On two mornings this week I met up with friends for walks, getting rather wet in the process given our recent weather. It was great to catch up with these lovely ladies, but in choosing to walk I have not been able to find time to visit the gym or swim. I miss my relaxing swims as they give me an opportunity to think about and plan my stories.
I am sitting here writing again when I should really be prepping dinner, thus my early evening will be spent on that task. It all fits so long as I do not plan any relaxation time, so no films until the weekend.
Now of course, I could just not write. I am not required to read or exercise. So long as I keep the house ticking over most of the things that I do are for me. I am well aware that there are many people who do not have my freedom of choice, who have to go out to earn a living or who have young and demanding children to care for. I am well aware of the privileges that I enjoy.
My point is that I do not need more to fill my time, I already try to squeeze too much into each day. I have no idea how my friends find the time to go to their clubs and societies, I guess they just give these higher priority than some other things they may also consider doing.
That is what it comes down to after all, priorities. I have hobbies and interests that eat time. I derive satisfaction from creating stories, maintaining this blog, joining in with discussions on the writer’s communities on line to which I subscribe. I do what feels right for me, whereas others do what feels right for them.

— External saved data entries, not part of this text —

-- pv_equiv track=rewrite | github.com/YianXie/freecodecamp-challenges | solutions/2025-dec/31/markdown_italic_parser.py | parse_italics
-- ===== SOURCE A (Python) =====
-- def parse_italics(markdown):
--     prev = None
--     idx = []
--     for i in range(len(markdown)):
--         if prev is None and markdown[i] in ("*", "_"):
--             if i + 1 < len(markdown) and markdown[i + 1] != " ":
--                 prev = i
--         elif prev is not None and markdown[i] in ("*", "_"):
--             if i - 1 >= 0 and markdown[i - 1] != " ":
--                 idx.append(prev)
--                 idx.append(i)
--                 prev = None
--
--     ans = ""
--     for i in range(len(markdown)):
--         if i in idx:
--             if idx.index(i) % 2 == 0:
--                 ans += "<i>"
--             else:
--                 ans += "</i>"
--         else:
--             ans += markdown[i]
--
--     return ans
-- ===== SOURCE B (Python) =====
-- def parse_italics(markdown):
--     # Single pass: emit literal segments and <i>...</i> pairs directly,
--     # no idx list and no quadratic membership/index scan.
--     n = len(markdown)
--     parts = []
--     prev = None
--     last = 0
--     for i in range(n):
--         c = markdown[i]
--         if c == "*" or c == "_":
--             if prev is None:
--                 if i + 1 < n and markdown[i + 1] != " ":
--                     prev = i
--             elif markdown[i - 1] != " ":
--                 parts.append(markdown[last:prev])
--                 parts.append("<i>")
--                 parts.append(markdown[prev + 1:i])
--                 parts.append("</i>")
--                 last = i + 1
--                 prev = None
--     parts.append(markdown[last:])
--     return "".join(parts)
-- ===== Notes on version B (the rewrite author's own statement) =====
-- stated objective: faster
-- what changed: A collects marker positions in a list idx and then re-renders the whole string with an `i in idx` membership test plus `idx.index(i)` inside the character loop (quadratic in practice); B emits the output in a single pass, appending the literal slice and the <i>/</i> tags as soon as a pair closes, with no idx list and no second pass.
import Mathlib
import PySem

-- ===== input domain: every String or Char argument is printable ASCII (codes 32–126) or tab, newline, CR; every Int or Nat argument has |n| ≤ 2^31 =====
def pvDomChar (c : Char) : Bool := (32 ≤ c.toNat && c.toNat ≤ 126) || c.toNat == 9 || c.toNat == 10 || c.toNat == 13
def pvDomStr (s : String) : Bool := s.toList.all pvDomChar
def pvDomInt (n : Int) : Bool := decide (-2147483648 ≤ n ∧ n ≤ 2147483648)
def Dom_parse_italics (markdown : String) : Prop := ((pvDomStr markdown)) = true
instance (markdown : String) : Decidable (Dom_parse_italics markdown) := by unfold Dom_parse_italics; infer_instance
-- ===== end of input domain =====

-- B replaces A's quadratic second pass (for each position, `i in idx` plus `idx.index(i)`)
-- by a single pass that emits the literal slices and the <i>/</i> tags directly.
-- In all loops below, `fuel` is only the structural totality device for the Python
-- `for i in range(len(markdown))` loop: it starts at `s.length` and counts the remaining iterations.

-- ===== PORT A =====
-- markdown[i] for an index the loop keeps in range (exact there)
def pyChar (s : List Char) (i : Nat) : Char := s.getD i ' '

-- first loop of A: walk i over range(len(markdown)), collecting idx
def scanA (s : List Char) (fuel : Nat) (i : Nat) (prev : Option Nat) (idx : List Nat) : List Nat :=
  match fuel with
  | 0 => idx
  | fuel + 1 =>
    if i < s.length then
      if prev.isNone ∧ (pyChar s i = '*' ∨ pyChar s i = '_') then
        if i + 1 < s.length ∧ pyChar s (i + 1) ≠ ' ' then
          scanA s fuel (i + 1) (some i) idx
        else
          scanA s fuel (i + 1) prev idx
      else if prev.isSome ∧ (pyChar s i = '*' ∨ pyChar s i = '_') then
        if 1 ≤ i ∧ pyChar s (i - 1) ≠ ' ' then
          scanA s fuel (i + 1) none (idx ++ [prev.getD 0, i])
        else
          scanA s fuel (i + 1) prev idx
      else
        scanA s fuel (i + 1) prev idx
    else idx

-- second loop of A: ans += … ; idx.index(i) = List.idxOf i idx (exact since evaluated only when i ∈ idx)
def renderA (s : List Char) (idx : List Nat) (fuel : Nat) (i : Nat) (ans : List Char) : List Char :=
  match fuel with
  | 0 => ans
  | fuel + 1 =>
    if i < s.length then
      renderA s idx fuel (i + 1)
        (if i ∈ idx then
          (if idx.idxOf i % 2 = 0 then ans ++ ['<', 'i', '>'] else ans ++ ['<', '/', 'i', '>'])
         else ans ++ [pyChar s i])
    else ans

def parse_italics (markdown : String) : String :=
  let s := markdown.toList
  String.mk (renderA s (scanA s s.length 0 none []) s.length 0 [])
lemma pvMerge_partition {E : List (List Int)} {comps : List (List Int)}
    {a : PySem.Set Int} (ha : a.Nodup) (hane : a ≠ [])
    (hp : pvPartition E comps) : pvPartition (E ++ [a]) (pvMerge comps a) := by
  unfold pvPartition at hp ⊢
  obtain ⟨hmem, hcover, hpw⟩ := hp
  have hgo := pvMergeGo a comps a [] ha (fun y hy => hy) (fun c _ y _ hya => hya) hpw
  obtain ⟨h2, hMnd, hMmem⟩ := hgo
  have hMdef : pvMerge comps a
      = (comps.foldl pvMergeStep (a, [])).2 ++ [(comps.foldl pvMergeStep (a, [])).1] := rfl
  rw [hMdef, h2]
  simp only [List.nil_append]
  have hEsub : ∀ e ∈ E, e ∈ E ++ [a] := fun e he => List.mem_append_left _ he
  have haE : a ∈ E ++ [a] := List.mem_append_right _ (by simp)
  have hdisjall : ∀ c ∈ comps, ∀ c' ∈ comps, c ≠ c' → c.Disjoint c' := by
    intro c hc c' hc' hne
    exact List.Pairwise.forall (fun _ _ h => List.Disjoint.symm h) hpw hc hc' hne
  -- the filtered-out components are untouched classes of E ++ [a]
  have hrestcls : ∀ C, C ∈ comps.filter (fun c => (PySem.Set.inter c a).isEmpty) →
      C.Nodup ∧ pvIsClass (E ++ [a]) C ∧ C.Disjoint a := by
    intro C hC
    obtain ⟨hCc, hCp⟩ := List.mem_filter.mp hC
    have hCa : C.Disjoint a := by
      intro y hyC hya
      have : y ∈ PySem.Set.inter C a := (PySem.Set.mem_inter _ _ _).mpr ⟨hyC, hya⟩
      rw [List.isEmpty_iff.mp hCp] at this
      simp at this
    obtain ⟨hCnd, hCcls⟩ := hmem C hCc
    refine ⟨hCnd, ?_, hCa⟩
    unfold pvIsClass at hCcls ⊢
    obtain ⟨x, hxN, hxch⟩ := hCcls
    refine ⟨x, ?_, ?_⟩
    · obtain ⟨e, he, hx⟩ := hxN
      exact ⟨e, hEsub e he, hx⟩
    · intro y
      constructor
      · intro hyC
        exact pvConn_mono hEsub ((hxch y).mp hyC)
      · intro hxy
        unfold pvConn at hxy
        induction hxy with
        | refl => exact (hxch x).mpr Relation.ReflTransGen.refl
        | tail h1 h2 ihh =>
          obtain ⟨e, he, hbe, hye⟩ := h2
          rcases List.mem_append.mp he with heE | hea
          · exact (hxch _).mpr (pvConn_trans ((hxch _).mp ihh)
              (Relation.ReflTransGen.single ⟨e, heE, hbe, hye⟩))
          · exfalso
            have : e = a := by simpa using hea
            subst this
            exact hCa ihh hbe
  -- the merged set is one class of E ++ [a]
  obtain ⟨w, hw⟩ := List.exists_mem_of_ne_nil a hane
  set M := (comps.foldl pvMergeStep (a, [])).1 with hMset
  have hMcls : pvIsClass (E ++ [a]) M := by
    unfold pvIsClass
    refine ⟨w, ⟨a, haE, hw⟩, ?_⟩
    intro y
    constructor
    · intro hyM
      rcases (hMmem y).mp hyM with hya | ⟨c, hc, ⟨z, hz1, hz2⟩, hyc⟩
      · exact Relation.ReflTransGen.single ⟨a, haE, hw, hya⟩
      · have hwz : pvConn (E ++ [a]) w z := Relation.ReflTransGen.single ⟨a, haE, hw, hz2⟩
        obtain ⟨hcnd, hccls⟩ := hmem c hc
        have hchar := pvClass_rep hccls hz1
        exact pvConn_trans hwz (pvConn_mono hEsub ((hchar.2 y).mp hyc))
    · intro hconn
      unfold pvConn at hconn
      induction hconn with
      | refl => exact (hMmem w).mpr (Or.inl hw)
      | @tail b c h1 h2 ihh =>
        obtain ⟨e, he, hbe, hce⟩ := h2
        rcases List.mem_append.mp he with heE | hea
        · -- a genuine old link: go through the component of the midpoint
          have hD : ∃ D ∈ comps, (∃ z ∈ D, z ∈ a) ∧ b ∈ D := by
            rcases (hMmem b).mp ihh with hba | ⟨c', hc', hm', hbc'⟩
            · obtain ⟨D, hDc, hbD⟩ := hcover b ⟨e, heE, hbe⟩
              exact ⟨D, hDc, ⟨b, hbD, hba⟩, hbD⟩
            · exact ⟨c', hc', hm', hbc'⟩
          obtain ⟨D, hDc, hDa, hbD⟩ := hD
          obtain ⟨hDnd, hDcls⟩ := hmem D hDc
          have hchar := pvClass_rep hDcls hbD
          have hcD := (hchar.2 c).mpr (Relation.ReflTransGen.single ⟨e, heE, hbe, hce⟩)
          exact (hMmem c).mpr (Or.inr ⟨D, hDc, hDa, hcD⟩)
        · have hea' : e = a := by simpa using hea
          subst hea'
          exact (hMmem c).mpr (Or.inl hce)
  refine ⟨?_, ?_, ?_⟩
  · intro C hC
    rcases List.mem_append.mp hC with h1 | h2
    · exact ⟨(hrestcls C h1).1, (hrestcls C h1).2.1⟩
    · have : C = M := by simpa using h2
      subst this
      exact ⟨hMnd, hMcls⟩
  · intro y hyN
    obtain ⟨e, he, hye⟩ := hyN
    rcases List.mem_append.mp he with heE | hea
    · obtain ⟨C, hCc, hyC⟩ := hcover y ⟨e, heE, hye⟩
      by_cases hca : ((PySem.Set.inter C a).isEmpty : Bool) = true
      · exact ⟨C, List.mem_append_left _ (List.mem_filter.mpr ⟨hCc, hca⟩), hyC⟩
      · have hne : PySem.Set.inter C a ≠ [] := by
          intro hnil
          rw [List.isEmpty_iff] at hca
          exact hca hnil
        obtain ⟨z, hz1, hz2⟩ := pvInterNe.mp hne
        exact ⟨M, List.mem_append_right _ (by simp),
          (hMmem y).mpr (Or.inr ⟨C, hCc, ⟨z, hz1, hz2⟩, hyC⟩)⟩
    · have : e = a := by simpa using hea
      subst this
      exact ⟨M, List.mem_append_right _ (by simp), (hMmem y).mpr (Or.inl hye)⟩
  · rw [List.pairwise_append]
    refine ⟨List.Pairwise.sublist List.filter_sublist hpw, by simp, ?_⟩
    intro C hCf M' hM'
    have : M' = M := by simpa using hM'
    subst this
    obtain ⟨-, -, hCa⟩ := hrestcls C hCf
    obtain ⟨hCc, hCp⟩ := List.mem_filter.mp hCf
    intro y hyC hyM
    rcases (hMmem y).mp hyM with hya | ⟨c', hc', ⟨z, hz1, hz2⟩, hyc'⟩
    · exact hCa hyC hya
    · by_cases hcc : C = c'
      · subst hcc
        exact hCa hz1 hz2
      · exact hdisjall C hCc c' hc' hcc hyC hyc'
-- pv_equiv track=rewrite | github.com/ManushiKhatri/LearningDSA | codesignal/beautiful_matrix.py | solution
-- ===== SOURCE A (Python) =====
-- def beauty(matrix):
--     # Find the beauty of a 2x2 matrix
--     values = set(matrix[0] + matrix[1])
--     i = 1
--     while i in values:
--         i += 1
--     return i
--
-- def solution(numbers):
--     # Number of submatrices
--     n = len(numbers[0]) // 2
--
--     # Compute beauty for each submatrix and store with its index
--     beauties = [(beauty([numbers[0][i*2:i*2+2], numbers[1][i*2:i*2+2]]), i) for i in range(n)]
--
--     # Sort by beauty
--     beauties.sort(key=lambda x: x[0])
--
--     # Construct the new matrix using sorted indices
--     new_matrix = [[], []]
--     for _, idx in beauties:
--         new_matrix[0].extend(numbers[0][idx*2:idx*2+2])
--         new_matrix[1].extend(numbers[1][idx*2:idx*2+2])
--
--     return new_matrix
--
-- numbers = [[1, 2, 2, 3, 2, 10, 1, 2], [3, 4, 10, 2, 5, 4, 4, 1]]
-- ===== SOURCE B (Python) =====
-- def solution(numbers):
--     # One stable counting-sort pass: beauty of a 2x2 block is the least positive int missing from
--     # its (at most 4) values, so it always lies in 1..5 -> one pass into 5 buckets.
--     row0, row1 = numbers[0], numbers[1]
--     n = len(row0) // 2
--     buckets = [[], [], [], [], []]
--     for i in range(n):
--         vals = set(row0[i * 2:i * 2 + 2] + row1[i * 2:i * 2 + 2])
--         m = 1
--         while m in vals:
--             m += 1
--         buckets[m - 1].append(i)
--     top, bot = [], []
--     for bucket in buckets:
--         for i in bucket:
--             top += row0[i * 2:i * 2 + 2]
--             bot += row1[i * 2:i * 2 + 2]
--     return [top, bot]
-- ===== Notes on version B (the rewrite author's own statement) =====
-- stated objective: alternative
-- what changed: Replaces building an index list and comparison-sorting it by beauty with a single stable counting-sort pass into 5 buckets (a 2x2 block's beauty is the least missing positive of at most 4 values, so it is always in 1..5), then emits the blocks bucket by bucket.
-- outside the precondition, e.g. on solution([[1]]): A returns [[], []], B raises IndexError; on solution([]): A raises IndexError, B raises IndexError
import Mathlib
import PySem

So what do I do all day? As much as I can squeeze into the few short hours between when I get up in the morning and when I go to bed at night. At the end of each day, if I have created a new piece of writing with which I am pleased then I feel that I have achieved something. Perhaps tomorrow I will find time for that workout and swim.
However you choose to fill whatever free time you have, I hope that you derive enjoyment from it. Such time is never wasted.